**WHAT YOU NEED TO DO:**
For the word "slice", search the records and show each line in which it occurs.

**EXTRACTED INFORMATION:**

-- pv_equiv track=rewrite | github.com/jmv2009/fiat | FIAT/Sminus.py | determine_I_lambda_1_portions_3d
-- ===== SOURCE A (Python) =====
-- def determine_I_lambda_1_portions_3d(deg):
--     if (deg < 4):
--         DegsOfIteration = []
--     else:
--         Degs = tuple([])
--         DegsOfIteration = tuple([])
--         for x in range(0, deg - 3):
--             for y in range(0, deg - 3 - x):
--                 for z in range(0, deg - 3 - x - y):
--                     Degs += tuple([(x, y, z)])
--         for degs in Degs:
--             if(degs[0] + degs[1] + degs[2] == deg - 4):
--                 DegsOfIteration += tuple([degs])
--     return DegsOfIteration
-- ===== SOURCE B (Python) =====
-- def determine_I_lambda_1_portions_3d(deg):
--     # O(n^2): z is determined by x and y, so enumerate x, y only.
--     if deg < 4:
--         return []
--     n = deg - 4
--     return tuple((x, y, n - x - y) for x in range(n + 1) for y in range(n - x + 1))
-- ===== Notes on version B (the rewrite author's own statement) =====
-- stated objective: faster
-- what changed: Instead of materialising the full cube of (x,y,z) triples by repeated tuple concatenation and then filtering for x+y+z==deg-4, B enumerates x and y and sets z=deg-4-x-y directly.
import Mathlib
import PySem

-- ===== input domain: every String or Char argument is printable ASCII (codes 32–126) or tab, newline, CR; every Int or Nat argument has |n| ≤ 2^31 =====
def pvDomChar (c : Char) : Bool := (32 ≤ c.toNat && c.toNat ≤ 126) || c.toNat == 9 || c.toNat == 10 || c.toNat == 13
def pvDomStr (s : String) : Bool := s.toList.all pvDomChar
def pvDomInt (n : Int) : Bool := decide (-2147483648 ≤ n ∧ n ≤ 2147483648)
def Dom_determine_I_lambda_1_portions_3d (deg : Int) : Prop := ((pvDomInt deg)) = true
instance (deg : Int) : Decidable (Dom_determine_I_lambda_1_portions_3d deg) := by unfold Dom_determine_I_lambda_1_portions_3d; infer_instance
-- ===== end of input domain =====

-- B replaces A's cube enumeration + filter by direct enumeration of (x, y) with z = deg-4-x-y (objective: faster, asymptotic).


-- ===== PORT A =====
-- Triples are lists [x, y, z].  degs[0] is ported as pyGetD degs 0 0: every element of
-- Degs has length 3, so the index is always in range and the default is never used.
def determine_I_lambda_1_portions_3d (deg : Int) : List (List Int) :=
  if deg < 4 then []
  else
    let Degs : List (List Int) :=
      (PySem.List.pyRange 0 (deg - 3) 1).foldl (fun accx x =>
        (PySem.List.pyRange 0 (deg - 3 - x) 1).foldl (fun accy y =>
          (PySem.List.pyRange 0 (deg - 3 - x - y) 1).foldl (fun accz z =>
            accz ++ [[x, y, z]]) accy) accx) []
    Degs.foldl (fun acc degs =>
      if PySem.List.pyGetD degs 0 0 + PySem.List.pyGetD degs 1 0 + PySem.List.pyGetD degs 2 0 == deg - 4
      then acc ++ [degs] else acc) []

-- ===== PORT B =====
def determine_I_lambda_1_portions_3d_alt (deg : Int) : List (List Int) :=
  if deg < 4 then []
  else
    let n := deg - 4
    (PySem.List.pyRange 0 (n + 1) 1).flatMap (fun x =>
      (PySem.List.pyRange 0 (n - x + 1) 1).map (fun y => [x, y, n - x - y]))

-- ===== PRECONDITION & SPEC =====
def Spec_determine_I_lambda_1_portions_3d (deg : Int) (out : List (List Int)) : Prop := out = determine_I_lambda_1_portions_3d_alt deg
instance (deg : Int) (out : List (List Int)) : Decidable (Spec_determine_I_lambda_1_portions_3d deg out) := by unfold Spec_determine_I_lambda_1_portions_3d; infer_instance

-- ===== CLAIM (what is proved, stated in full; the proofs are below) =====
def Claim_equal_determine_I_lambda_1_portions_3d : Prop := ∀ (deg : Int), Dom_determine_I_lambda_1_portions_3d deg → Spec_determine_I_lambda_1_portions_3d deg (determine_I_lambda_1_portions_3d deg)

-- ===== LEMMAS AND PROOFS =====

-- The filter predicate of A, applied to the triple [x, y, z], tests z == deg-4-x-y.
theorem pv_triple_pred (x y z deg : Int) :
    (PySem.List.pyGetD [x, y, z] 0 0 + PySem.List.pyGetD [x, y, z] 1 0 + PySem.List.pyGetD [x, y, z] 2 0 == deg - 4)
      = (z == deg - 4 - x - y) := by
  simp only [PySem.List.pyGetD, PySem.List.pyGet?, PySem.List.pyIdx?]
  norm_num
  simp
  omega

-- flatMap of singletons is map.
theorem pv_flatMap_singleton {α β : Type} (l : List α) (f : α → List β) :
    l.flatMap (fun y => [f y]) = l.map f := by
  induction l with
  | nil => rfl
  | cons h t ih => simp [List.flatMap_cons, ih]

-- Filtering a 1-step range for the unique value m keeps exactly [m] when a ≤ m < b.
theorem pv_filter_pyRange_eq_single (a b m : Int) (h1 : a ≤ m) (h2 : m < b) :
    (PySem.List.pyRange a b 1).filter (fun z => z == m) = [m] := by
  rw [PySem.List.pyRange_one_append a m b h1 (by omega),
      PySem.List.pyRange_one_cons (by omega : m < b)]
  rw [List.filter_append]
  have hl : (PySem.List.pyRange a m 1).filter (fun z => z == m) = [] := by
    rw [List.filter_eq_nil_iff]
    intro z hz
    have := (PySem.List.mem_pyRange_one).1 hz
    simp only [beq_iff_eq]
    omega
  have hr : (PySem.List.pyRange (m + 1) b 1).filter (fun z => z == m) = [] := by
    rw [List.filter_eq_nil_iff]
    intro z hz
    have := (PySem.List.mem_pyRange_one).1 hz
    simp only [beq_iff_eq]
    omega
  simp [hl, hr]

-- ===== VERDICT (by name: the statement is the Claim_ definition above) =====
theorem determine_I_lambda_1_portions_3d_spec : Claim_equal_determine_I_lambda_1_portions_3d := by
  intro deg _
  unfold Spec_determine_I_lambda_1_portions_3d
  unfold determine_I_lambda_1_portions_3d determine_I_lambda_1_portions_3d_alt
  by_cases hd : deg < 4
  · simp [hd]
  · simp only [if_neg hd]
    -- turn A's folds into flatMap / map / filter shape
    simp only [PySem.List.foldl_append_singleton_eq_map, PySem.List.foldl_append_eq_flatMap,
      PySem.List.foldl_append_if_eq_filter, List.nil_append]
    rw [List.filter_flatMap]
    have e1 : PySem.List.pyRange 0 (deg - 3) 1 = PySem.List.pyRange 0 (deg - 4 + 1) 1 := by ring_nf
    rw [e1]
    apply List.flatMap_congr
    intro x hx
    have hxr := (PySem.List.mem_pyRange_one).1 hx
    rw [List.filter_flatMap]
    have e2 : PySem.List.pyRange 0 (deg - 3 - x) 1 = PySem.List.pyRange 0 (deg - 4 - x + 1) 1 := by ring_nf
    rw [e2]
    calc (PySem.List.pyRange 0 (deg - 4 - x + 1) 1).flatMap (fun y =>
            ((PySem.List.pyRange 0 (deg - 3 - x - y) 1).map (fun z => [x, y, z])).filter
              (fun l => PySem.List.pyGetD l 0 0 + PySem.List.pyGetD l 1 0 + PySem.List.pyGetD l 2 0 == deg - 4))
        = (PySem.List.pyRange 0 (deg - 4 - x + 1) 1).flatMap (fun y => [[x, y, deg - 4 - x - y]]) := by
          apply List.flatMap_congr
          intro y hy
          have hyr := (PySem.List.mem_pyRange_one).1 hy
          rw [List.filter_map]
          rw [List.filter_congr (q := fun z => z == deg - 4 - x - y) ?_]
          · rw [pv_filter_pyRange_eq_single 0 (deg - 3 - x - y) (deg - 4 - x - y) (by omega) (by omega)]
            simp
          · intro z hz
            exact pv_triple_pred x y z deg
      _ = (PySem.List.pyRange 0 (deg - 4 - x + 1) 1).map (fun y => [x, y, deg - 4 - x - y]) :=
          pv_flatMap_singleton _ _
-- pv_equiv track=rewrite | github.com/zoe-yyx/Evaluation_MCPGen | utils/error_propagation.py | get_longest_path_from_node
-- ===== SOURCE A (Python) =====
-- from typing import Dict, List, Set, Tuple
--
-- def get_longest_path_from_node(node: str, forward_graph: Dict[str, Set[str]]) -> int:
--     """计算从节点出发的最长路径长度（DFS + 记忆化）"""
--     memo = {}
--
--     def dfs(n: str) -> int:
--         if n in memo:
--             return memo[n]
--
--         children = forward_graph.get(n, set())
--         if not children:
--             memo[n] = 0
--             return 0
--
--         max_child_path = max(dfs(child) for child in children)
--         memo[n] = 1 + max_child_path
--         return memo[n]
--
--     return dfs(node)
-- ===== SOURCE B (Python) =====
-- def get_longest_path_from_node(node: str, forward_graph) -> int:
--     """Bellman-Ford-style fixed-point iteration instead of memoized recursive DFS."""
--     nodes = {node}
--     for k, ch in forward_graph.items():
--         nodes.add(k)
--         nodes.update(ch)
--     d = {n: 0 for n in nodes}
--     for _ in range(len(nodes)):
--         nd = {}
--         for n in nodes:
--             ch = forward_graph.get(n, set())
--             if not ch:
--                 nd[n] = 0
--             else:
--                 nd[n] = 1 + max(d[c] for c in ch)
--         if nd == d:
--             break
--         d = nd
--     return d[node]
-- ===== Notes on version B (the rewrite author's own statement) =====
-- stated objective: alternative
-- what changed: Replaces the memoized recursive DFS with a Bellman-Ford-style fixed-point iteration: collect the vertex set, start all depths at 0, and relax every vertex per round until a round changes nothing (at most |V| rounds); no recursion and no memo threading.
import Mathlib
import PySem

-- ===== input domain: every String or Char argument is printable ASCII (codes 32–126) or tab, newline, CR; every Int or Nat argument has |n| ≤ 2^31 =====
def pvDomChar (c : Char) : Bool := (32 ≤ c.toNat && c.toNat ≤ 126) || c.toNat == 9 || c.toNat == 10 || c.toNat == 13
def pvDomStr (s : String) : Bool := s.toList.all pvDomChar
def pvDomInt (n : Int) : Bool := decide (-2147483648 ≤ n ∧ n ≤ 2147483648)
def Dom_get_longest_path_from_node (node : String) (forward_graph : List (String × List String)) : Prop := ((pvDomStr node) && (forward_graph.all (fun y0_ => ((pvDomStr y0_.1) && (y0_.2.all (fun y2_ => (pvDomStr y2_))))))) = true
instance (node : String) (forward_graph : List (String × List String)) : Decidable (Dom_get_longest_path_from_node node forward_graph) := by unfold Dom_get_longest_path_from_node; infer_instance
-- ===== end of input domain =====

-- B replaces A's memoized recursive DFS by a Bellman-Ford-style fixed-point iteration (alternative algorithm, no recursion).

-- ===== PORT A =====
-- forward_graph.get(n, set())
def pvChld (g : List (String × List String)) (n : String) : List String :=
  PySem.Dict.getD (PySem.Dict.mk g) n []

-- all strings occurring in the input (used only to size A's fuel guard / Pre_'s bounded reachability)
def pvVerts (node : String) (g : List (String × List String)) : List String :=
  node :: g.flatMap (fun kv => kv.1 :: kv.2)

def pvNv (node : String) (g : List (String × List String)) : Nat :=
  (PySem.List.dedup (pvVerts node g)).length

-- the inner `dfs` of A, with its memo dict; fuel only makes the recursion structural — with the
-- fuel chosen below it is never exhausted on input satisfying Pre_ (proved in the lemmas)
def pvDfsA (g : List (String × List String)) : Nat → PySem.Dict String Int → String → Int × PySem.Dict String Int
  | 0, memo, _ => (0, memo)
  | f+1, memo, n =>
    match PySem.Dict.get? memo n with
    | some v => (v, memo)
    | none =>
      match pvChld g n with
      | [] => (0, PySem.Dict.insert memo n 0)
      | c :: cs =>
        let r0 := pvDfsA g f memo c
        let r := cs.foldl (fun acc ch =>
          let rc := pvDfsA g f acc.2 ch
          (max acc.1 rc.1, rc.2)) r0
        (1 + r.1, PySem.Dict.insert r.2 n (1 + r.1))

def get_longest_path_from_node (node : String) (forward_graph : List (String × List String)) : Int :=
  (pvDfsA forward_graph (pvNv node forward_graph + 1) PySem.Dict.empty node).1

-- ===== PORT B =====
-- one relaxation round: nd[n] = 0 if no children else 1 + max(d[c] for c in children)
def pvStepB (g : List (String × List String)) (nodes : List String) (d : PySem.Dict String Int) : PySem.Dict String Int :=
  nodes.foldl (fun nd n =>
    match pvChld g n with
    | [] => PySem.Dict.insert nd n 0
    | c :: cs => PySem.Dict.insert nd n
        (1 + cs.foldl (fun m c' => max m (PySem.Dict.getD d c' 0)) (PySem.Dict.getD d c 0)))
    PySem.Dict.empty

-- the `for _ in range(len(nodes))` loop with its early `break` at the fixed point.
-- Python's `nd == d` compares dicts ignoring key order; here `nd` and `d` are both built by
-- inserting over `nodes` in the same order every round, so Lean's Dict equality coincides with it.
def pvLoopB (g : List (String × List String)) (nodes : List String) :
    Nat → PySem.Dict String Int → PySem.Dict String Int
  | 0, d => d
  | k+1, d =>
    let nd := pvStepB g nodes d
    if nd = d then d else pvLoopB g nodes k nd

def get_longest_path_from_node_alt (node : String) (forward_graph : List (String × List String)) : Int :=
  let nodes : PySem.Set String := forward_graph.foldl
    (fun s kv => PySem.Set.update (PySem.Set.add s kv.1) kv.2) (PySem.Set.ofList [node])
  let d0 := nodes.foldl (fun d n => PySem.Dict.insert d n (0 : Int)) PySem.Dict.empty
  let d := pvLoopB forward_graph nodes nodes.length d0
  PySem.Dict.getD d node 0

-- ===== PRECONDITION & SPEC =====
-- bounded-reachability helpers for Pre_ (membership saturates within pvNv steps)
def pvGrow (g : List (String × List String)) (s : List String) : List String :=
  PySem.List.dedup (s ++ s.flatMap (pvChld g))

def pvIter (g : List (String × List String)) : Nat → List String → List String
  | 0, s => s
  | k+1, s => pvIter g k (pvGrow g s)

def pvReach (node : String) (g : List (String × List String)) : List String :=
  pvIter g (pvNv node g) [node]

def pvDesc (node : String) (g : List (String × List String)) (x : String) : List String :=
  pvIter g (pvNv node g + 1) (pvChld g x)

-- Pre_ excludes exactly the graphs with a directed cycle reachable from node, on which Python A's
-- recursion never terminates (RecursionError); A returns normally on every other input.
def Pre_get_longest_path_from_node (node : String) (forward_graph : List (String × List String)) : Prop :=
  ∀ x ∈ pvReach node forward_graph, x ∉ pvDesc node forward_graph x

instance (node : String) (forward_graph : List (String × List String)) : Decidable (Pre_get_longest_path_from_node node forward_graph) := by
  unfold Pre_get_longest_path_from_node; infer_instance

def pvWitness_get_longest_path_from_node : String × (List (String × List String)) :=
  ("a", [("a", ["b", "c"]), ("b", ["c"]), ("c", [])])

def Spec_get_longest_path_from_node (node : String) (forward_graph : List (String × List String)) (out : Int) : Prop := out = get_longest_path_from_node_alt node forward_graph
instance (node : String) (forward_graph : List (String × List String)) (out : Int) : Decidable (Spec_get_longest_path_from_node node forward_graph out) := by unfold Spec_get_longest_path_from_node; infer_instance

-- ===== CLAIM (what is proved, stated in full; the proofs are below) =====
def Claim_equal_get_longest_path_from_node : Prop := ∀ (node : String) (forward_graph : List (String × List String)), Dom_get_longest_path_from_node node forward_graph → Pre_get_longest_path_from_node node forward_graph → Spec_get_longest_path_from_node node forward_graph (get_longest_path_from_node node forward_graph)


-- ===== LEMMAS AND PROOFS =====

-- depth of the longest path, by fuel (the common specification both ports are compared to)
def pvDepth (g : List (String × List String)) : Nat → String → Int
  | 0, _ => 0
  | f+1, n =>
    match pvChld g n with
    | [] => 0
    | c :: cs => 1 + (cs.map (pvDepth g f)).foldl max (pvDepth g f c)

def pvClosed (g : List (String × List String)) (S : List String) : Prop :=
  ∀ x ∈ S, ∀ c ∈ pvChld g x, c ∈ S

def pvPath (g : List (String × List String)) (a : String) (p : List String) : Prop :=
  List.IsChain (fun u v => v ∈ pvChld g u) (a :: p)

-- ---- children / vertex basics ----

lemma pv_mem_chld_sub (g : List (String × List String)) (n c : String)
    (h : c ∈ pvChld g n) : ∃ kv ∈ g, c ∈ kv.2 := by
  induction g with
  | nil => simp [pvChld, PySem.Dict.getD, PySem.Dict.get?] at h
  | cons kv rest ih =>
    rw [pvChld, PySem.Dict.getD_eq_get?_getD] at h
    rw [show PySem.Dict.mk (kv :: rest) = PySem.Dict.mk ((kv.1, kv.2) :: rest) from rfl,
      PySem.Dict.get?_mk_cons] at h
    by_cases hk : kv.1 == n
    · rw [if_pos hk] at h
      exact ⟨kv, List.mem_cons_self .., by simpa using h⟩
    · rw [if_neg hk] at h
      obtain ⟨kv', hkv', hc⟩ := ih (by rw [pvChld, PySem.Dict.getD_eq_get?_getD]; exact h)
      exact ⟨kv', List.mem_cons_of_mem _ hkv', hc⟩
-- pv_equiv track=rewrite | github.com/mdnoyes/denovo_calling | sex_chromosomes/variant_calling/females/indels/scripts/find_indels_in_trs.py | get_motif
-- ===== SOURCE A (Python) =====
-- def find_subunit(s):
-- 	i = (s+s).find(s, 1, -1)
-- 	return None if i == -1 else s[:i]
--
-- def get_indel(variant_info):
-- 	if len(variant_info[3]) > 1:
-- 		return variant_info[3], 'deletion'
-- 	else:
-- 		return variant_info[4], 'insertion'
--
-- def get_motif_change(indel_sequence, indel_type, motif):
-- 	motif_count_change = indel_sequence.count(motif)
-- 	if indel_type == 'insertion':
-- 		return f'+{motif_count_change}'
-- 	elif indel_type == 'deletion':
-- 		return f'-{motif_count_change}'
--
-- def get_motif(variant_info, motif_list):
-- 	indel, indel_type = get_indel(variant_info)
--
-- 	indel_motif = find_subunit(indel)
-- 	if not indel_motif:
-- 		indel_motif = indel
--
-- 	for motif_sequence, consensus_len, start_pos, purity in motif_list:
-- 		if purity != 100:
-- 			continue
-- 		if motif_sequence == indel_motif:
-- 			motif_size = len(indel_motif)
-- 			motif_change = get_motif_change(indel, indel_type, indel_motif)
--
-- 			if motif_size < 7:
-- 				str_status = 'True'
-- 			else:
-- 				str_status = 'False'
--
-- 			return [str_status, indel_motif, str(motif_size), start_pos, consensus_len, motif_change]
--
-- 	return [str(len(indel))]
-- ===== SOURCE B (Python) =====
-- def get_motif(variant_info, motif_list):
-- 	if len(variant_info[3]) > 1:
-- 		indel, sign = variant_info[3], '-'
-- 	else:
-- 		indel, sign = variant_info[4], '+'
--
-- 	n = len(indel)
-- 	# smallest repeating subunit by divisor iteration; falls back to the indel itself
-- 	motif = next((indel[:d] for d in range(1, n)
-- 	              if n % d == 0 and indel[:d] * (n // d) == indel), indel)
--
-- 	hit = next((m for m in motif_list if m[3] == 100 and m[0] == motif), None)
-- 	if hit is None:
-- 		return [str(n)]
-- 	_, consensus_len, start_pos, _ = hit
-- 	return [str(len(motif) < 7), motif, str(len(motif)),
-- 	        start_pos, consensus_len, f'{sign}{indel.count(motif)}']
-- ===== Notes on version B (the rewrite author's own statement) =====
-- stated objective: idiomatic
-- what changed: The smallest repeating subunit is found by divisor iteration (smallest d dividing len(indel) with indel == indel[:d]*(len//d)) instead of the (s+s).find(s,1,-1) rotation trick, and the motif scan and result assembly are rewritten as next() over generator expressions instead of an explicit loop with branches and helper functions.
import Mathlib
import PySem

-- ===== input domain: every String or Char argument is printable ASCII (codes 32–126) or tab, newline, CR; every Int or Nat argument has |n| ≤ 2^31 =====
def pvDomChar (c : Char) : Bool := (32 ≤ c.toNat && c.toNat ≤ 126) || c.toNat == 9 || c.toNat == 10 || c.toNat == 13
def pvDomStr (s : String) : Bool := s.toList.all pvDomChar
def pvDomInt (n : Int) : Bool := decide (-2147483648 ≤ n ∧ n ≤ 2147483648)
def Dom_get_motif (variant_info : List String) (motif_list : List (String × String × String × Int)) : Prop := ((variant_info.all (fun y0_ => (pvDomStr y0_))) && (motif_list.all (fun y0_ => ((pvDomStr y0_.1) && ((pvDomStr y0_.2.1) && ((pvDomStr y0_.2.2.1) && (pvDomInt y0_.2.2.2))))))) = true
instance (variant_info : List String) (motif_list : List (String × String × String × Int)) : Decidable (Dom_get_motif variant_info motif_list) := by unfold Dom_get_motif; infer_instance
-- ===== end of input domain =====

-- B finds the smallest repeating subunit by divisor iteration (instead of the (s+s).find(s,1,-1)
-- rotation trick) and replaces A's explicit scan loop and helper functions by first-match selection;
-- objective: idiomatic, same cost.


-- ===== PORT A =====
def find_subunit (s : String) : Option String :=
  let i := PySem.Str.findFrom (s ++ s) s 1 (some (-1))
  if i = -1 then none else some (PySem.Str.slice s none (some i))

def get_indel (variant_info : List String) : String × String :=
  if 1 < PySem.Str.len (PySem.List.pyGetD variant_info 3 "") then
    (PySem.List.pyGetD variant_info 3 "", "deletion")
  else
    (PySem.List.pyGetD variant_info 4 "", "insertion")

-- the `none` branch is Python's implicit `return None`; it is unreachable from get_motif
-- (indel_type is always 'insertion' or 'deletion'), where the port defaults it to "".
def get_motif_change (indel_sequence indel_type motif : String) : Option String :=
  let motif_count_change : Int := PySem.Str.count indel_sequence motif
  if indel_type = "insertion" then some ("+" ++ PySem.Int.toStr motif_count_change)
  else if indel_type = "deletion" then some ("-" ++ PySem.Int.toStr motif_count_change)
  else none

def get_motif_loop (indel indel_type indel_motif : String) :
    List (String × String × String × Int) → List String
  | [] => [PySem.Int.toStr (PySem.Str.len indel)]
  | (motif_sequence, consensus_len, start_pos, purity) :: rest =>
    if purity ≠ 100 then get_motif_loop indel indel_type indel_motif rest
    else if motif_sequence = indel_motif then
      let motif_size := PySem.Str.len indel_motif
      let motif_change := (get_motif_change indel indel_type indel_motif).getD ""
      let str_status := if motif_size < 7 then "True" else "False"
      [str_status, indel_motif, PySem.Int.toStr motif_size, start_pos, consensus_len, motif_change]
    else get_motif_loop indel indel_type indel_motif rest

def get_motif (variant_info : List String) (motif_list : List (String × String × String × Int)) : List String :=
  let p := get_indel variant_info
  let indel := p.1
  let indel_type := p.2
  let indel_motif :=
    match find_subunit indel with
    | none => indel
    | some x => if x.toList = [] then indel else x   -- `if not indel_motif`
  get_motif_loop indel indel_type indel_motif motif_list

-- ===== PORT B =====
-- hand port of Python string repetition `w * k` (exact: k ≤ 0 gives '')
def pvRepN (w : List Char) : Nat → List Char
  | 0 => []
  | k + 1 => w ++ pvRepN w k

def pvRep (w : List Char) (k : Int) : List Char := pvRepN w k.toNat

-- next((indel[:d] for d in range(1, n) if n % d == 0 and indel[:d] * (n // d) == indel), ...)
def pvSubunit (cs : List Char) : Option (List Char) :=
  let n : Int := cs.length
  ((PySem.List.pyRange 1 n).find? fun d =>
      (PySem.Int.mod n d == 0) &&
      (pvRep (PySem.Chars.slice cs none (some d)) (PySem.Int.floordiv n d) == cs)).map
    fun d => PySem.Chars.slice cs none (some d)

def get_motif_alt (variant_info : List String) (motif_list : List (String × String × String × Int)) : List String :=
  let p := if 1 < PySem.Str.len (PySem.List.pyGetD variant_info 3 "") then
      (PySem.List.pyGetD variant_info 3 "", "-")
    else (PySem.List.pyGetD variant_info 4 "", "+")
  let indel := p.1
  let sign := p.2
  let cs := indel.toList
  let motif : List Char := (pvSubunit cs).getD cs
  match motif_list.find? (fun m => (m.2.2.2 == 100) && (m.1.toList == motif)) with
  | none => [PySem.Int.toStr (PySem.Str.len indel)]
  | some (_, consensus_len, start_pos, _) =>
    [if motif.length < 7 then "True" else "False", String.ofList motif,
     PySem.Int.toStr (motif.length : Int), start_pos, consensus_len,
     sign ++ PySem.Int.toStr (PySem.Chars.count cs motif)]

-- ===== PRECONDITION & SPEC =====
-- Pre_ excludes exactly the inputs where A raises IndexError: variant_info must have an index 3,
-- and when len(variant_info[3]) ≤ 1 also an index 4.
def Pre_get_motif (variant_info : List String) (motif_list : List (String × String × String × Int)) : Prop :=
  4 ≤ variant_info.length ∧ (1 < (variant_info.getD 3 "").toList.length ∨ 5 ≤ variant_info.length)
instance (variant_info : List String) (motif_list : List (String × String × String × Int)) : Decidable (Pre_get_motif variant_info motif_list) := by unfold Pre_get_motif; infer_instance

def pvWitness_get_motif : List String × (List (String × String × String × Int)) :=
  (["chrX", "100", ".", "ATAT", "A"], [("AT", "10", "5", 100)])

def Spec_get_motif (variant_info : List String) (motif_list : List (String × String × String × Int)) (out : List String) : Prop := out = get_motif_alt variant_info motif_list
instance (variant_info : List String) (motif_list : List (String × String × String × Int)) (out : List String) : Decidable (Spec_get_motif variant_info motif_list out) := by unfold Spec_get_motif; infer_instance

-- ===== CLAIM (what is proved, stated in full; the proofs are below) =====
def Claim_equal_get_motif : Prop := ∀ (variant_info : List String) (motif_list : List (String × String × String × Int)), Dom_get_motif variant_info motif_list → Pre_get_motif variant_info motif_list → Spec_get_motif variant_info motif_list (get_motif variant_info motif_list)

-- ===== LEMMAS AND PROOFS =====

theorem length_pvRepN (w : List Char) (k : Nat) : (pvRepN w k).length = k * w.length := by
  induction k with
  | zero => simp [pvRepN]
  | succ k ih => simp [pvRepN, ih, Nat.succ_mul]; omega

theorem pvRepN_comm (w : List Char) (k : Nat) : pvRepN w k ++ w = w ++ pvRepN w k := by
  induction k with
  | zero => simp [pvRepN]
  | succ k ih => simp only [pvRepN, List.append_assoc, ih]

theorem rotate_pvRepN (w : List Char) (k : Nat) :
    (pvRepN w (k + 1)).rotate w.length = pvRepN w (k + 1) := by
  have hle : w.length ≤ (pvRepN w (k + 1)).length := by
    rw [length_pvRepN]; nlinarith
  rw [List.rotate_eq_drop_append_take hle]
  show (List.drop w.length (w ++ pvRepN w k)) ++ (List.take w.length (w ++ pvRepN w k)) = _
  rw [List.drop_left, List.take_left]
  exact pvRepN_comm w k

**YOUR RESPONSE:**
  if i = -1 then none else some (PySem.Str.slice s none (some i))
      (pvRep (PySem.Chars.slice cs none (some d)) (PySem.Int.floordiv n d) == cs)).map
    fun d => PySem.Chars.slice cs none (some d)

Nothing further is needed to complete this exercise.